» Work instruction
Among the entries below, how many lines hold "interval"? Only the number is wanted.

----------

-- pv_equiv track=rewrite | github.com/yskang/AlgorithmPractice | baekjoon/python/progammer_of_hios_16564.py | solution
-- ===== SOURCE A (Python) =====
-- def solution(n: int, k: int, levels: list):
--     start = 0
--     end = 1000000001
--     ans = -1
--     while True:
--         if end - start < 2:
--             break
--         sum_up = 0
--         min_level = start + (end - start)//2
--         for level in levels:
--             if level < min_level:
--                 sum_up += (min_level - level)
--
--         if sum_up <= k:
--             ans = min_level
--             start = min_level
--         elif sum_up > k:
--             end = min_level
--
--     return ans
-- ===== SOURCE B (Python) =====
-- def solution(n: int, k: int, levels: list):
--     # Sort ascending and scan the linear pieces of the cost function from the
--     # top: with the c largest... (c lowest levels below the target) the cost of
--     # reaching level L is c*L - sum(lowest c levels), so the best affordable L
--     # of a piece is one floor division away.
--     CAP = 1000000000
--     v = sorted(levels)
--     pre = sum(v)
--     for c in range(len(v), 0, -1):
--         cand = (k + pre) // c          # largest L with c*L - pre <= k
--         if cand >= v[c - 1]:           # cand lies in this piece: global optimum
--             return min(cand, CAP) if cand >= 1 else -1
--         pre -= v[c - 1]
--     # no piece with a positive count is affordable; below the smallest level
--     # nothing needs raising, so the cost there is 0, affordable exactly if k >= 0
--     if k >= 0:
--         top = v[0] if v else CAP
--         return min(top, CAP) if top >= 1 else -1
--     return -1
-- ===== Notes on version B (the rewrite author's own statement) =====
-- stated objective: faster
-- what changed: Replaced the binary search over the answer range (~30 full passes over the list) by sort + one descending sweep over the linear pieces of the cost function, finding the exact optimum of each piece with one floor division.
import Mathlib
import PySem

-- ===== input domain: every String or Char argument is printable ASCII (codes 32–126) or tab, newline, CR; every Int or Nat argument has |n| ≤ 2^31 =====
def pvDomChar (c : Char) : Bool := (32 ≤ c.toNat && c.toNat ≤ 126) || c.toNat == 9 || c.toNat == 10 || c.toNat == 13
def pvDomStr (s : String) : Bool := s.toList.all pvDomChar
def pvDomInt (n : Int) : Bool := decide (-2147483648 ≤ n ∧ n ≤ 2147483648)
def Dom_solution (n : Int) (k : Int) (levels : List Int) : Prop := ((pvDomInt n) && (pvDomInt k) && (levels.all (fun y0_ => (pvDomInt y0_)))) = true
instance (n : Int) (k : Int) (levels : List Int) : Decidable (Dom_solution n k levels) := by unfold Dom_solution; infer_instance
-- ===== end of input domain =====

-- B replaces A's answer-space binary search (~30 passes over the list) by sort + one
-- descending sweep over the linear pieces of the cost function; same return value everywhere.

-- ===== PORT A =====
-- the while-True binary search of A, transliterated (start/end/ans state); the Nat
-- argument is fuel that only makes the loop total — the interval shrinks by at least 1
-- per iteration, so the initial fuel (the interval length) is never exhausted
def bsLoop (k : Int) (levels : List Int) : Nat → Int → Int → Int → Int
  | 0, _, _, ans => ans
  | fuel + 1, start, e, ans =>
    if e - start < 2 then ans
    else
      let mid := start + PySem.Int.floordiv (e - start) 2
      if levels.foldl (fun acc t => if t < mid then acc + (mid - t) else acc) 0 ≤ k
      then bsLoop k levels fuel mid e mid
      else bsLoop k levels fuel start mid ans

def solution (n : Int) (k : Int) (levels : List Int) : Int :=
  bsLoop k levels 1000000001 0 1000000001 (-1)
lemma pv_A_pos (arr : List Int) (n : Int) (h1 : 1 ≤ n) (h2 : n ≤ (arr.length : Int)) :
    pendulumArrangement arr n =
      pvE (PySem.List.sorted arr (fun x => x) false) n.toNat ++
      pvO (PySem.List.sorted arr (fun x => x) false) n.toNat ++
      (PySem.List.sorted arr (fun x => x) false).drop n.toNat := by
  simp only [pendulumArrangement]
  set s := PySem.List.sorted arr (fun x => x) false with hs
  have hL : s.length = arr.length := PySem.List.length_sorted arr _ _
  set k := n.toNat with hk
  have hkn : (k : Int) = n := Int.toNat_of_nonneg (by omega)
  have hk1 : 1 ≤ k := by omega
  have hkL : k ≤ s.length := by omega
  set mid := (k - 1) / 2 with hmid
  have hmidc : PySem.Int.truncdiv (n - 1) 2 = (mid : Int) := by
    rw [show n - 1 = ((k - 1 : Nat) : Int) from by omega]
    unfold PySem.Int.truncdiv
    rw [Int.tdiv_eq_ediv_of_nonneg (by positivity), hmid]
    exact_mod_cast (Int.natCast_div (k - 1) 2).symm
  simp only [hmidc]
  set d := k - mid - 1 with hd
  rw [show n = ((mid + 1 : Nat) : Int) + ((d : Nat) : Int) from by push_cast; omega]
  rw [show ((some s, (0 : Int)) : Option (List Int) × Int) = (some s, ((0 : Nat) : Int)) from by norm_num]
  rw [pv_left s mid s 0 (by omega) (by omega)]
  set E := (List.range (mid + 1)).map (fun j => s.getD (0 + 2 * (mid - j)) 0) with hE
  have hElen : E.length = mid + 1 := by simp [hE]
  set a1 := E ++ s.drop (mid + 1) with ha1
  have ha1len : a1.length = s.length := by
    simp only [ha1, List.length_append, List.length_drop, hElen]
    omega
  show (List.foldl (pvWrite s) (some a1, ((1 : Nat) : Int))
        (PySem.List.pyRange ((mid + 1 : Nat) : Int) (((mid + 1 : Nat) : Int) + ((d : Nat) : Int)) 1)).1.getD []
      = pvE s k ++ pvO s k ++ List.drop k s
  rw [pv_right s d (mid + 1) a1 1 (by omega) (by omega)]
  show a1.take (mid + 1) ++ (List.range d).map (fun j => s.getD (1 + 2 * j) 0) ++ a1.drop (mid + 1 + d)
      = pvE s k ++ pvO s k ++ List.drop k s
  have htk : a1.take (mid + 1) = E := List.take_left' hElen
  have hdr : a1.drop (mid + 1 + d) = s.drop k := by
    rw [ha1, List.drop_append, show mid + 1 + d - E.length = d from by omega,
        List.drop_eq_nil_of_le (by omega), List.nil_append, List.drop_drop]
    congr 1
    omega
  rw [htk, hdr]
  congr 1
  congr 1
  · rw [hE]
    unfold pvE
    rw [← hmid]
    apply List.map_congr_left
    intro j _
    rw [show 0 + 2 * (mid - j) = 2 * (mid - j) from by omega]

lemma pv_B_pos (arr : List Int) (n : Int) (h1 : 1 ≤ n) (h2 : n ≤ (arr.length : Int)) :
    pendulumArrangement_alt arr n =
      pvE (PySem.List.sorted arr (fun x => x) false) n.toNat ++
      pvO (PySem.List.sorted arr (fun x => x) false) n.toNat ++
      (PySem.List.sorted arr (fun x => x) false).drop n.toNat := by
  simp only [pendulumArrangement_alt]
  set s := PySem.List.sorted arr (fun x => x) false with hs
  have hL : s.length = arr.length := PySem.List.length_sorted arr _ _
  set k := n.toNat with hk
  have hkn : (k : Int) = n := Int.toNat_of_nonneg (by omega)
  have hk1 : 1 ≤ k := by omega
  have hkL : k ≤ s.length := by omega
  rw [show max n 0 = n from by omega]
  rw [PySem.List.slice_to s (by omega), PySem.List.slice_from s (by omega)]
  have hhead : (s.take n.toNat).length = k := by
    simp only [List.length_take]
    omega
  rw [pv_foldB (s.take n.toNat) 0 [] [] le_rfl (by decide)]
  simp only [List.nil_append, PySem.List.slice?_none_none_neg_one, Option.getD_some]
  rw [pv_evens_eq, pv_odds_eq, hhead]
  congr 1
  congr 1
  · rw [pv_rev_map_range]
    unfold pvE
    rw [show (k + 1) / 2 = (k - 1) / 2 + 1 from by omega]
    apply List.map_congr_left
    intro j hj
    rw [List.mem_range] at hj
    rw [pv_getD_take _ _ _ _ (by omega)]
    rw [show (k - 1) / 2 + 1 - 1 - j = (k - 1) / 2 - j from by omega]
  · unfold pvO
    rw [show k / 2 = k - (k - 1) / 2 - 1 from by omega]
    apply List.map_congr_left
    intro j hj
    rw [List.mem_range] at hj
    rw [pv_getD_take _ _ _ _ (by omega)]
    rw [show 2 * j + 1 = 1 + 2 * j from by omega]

----------

» Solution to this problem
2